Décision thérapeutique

En considérant la description clinique de ce site et les impératifs théoriques énoncés précédemment pour la construction d'un bridge tout céramique IPS Empress 2®, nous constatons que la hauteur de la face mésiale de la première molaire est légèrement inférieure à celle qui est préconisée pour la zone de jonction d'un bridge. Or, la situation occlusale étant particulièrement favorable, il est tout à fait possible de donner à la zone de jonction du bridge une hauteur légèrement supérieure à celle de cette face mésiale et d'obtenir ainsi une section dont la surface soit acceptable. Par conséquent, s'il suffit de satisfaire à cette dernière condition pour que tous les paramètres favorables à la construction d'un bridge tout céramique IPS Empress2® soient réunis, il est permis de retenir définitivement cette solution prothétique et de la proposer à la jeune patiente. Les qualités biomécaniques reconnues de ce système confirment ce choix. Par ailleurs, dans le cadre d'une bonne collaboration, avant toute décision thérapeutique définitive, la concertation avec le prothésiste est indispensable, son expérience professionnelle et son analyse pragmatique étant souvent les clés du succès.

Traitement

Les étapes du traitement pour la mise en place par collage d'un bridge tout céramique ne sont pas fondamentalement différentes de celles qui conviennent pour la confection d'un bridge céramo-métallique scellé sur dents pulpées.

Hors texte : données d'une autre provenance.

-- pv_equiv track=rewrite | github.com/Ricko12vPL/Phyton | equal sums even odd position.py | sum_digits_even_odd_positions
-- ===== SOURCE A (Python) =====
-- def sum_digits_even_odd_positions(num):
--     num_str = str(num)
--     even_sum = 0
--     odd_sum = 0
--
--     for i in range(len(num_str)):
--         digit = int(num_str[i])
--         if i % 2 == 0:  # Nieparzysta pozycja (indeks 0, 2, 4...)
--             odd_sum += digit
--         else:  # Parzysta pozycja (indeks 1, 3, 5...)
--             even_sum += digit
--
--     return even_sum, odd_sum
-- ===== SOURCE B (Python) =====
-- def sum_digits_even_odd_positions(num):
--     def go(ds, even_sum, odd_sum):
--         if not ds:
--             return even_sum, odd_sum
--         if len(ds) == 1:
--             return even_sum, odd_sum + int(ds[0])
--         return go(ds[2:], even_sum + int(ds[1]), odd_sum + int(ds[0]))
--     return go(str(num), 0, 0)
-- ===== Notes on version B (the rewrite author's own statement) =====
-- stated objective: alternative
-- what changed: Replaces the index loop with a per-iteration parity test by a pairwise recursion that consumes two digits per step (first to odd_sum, second to even_sum), so no index or parity is maintained.
import Mathlib
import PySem

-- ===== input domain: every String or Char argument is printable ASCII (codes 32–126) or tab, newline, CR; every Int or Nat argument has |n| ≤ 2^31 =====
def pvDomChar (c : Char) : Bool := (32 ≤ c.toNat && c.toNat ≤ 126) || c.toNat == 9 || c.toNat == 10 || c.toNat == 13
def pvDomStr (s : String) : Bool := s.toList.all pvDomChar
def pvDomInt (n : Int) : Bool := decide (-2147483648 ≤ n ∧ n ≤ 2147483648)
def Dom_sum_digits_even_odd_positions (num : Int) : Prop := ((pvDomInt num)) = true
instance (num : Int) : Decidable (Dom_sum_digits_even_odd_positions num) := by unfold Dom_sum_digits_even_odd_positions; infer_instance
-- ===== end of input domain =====

-- B replaces A's parity-branched index loop by a pairwise recursion consuming two digits per
-- step (alternative decomposition, same cost); equivalence proved for num ≥ 0 (A raises on '-').

-- int(one-char string); `none` would be Python's ValueError on a non-digit character, which
-- cannot occur inside Pre_ (str of a nonnegative int is all digits), so getD 0 is never taken there.
def pvDig (c : Char) : Int := (PySem.Int.ofChars? [c]).getD 0

-- ===== PORT A =====
def sum_digits_even_odd_positions (num : Int) : Int × Int :=
  -- num_str = str(num); for i in range(len(num_str)): digit = int(num_str[i]); parity branch
  -- (the index i is always in range, so pyGetD with a dummy default is exact there)
  (PySem.List.pyRange 0 ((PySem.Int.toChars num).length : Int) 1).foldl
    (fun acc i =>
      let digit := pvDig (PySem.List.pyGetD (PySem.Int.toChars num) i ' ')
      if PySem.Int.mod i 2 = 0 then (acc.1, acc.2 + digit) else (acc.1 + digit, acc.2))
    (0, 0)

-- ===== PORT B =====
-- the inner recursive go(ds, even_sum, odd_sum) of Source B
def pvGo : List Char → Int → Int → Int × Int
  | [], e, o => (e, o)
  | [a], e, o => (e, o + pvDig a)
  | a :: b :: rest, e, o => pvGo rest (e + pvDig b) (o + pvDig a)

def sum_digits_even_odd_positions_alt (num : Int) : Int × Int :=
  pvGo (PySem.Int.toChars num) 0 0

-- ===== PRECONDITION & SPEC =====
-- Python A raises ValueError (int('-')) on negative num; B raises identically there.
def Pre_sum_digits_even_odd_positions (num : Int) : Prop := 0 ≤ num
instance (num : Int) : Decidable (Pre_sum_digits_even_odd_positions num) := by
  unfold Pre_sum_digits_even_odd_positions; infer_instance
def pvWitness_sum_digits_even_odd_positions : Int := 123456

def Spec_sum_digits_even_odd_positions (num : Int) (out : Int × Int) : Prop :=
  out = sum_digits_even_odd_positions_alt num
instance (num : Int) (out : Int × Int) : Decidable (Spec_sum_digits_even_odd_positions num out) := by
  unfold Spec_sum_digits_even_odd_positions; infer_instance

-- ===== CLAIM (what is proved, stated in full; the proofs are below) =====
def Claim_equal_sum_digits_even_odd_positions : Prop :=
  ∀ (num : Int), Dom_sum_digits_even_odd_positions num →
    Pre_sum_digits_even_odd_positions num →
    Spec_sum_digits_even_odd_positions num (sum_digits_even_odd_positions num)

-- ===== LEMMAS AND PROOFS =====

-- A's loop, seen over enumerate with an even start index, is B's pairwise recursion.
theorem pvLoopEq : ∀ (cs : List Char) (s : Int), PySem.Int.mod s 2 = 0 → ∀ (e o : Int),
    (PySem.List.enumerate cs s).foldl
      (fun (acc : Int × Int) (p : Int × Char) =>
        if PySem.Int.mod p.1 2 = 0 then (acc.1, acc.2 + pvDig p.2)
        else (acc.1 + pvDig p.2, acc.2)) (e, o)
    = pvGo cs e o
  | [], s, hs, e, o => by simp [PySem.List.enumerate_nil, pvGo]
  | [a], s, hs, e, o => by
      have hs' : s % 2 = 0 := by simpa using hs
      simp [PySem.List.enumerate_cons, PySem.List.enumerate_nil, pvGo, hs']
  | a :: b :: rest, s, hs, e, o => by
      have hs' : s % 2 = 0 := by simpa using hs
      have h1 : PySem.Int.mod (s + 1) 2 ≠ 0 := by simp; omega
      have h2 : PySem.Int.mod (s + 1 + 1) 2 = 0 := by simp; omega
      rw [PySem.List.enumerate_cons, PySem.List.enumerate_cons]
      simp only [List.foldl_cons, hs, h1, if_true, if_false]
      rw [pvLoopEq rest (s + 1 + 1) h2]
      rfl

-- ===== VERDICT (by name: the statement is the Claim_ definition above) =====
theorem sum_digits_even_odd_positions_spec : Claim_equal_sum_digits_even_odd_positions := by
  intro num _ _
  unfold Spec_sum_digits_even_odd_positions
  unfold sum_digits_even_odd_positions sum_digits_even_odd_positions_alt
  rw [← pvLoopEq (PySem.Int.toChars num) 0 (by decide) 0 0,
      PySem.List.enumerate_eq_map_pyRange (d := ' '), List.foldl_map]
  simp only [PySem.List.len_eq]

Et comme pour toute restauration esthétique sans alliage, il est nécessaire de mettre en application les critères qui viennent d'être énoncés en les adaptant à la spécificité du cas.

Préparation (fig. 5 et 6)

• Canine

La préparation de la canine (fig. 7) destinée à une couronne tout céramique doit tenir compte de deux impératifs : la conservation de la vitalité pulpaire et la situation de la limite cervicale compatible avec le collage de la céramique.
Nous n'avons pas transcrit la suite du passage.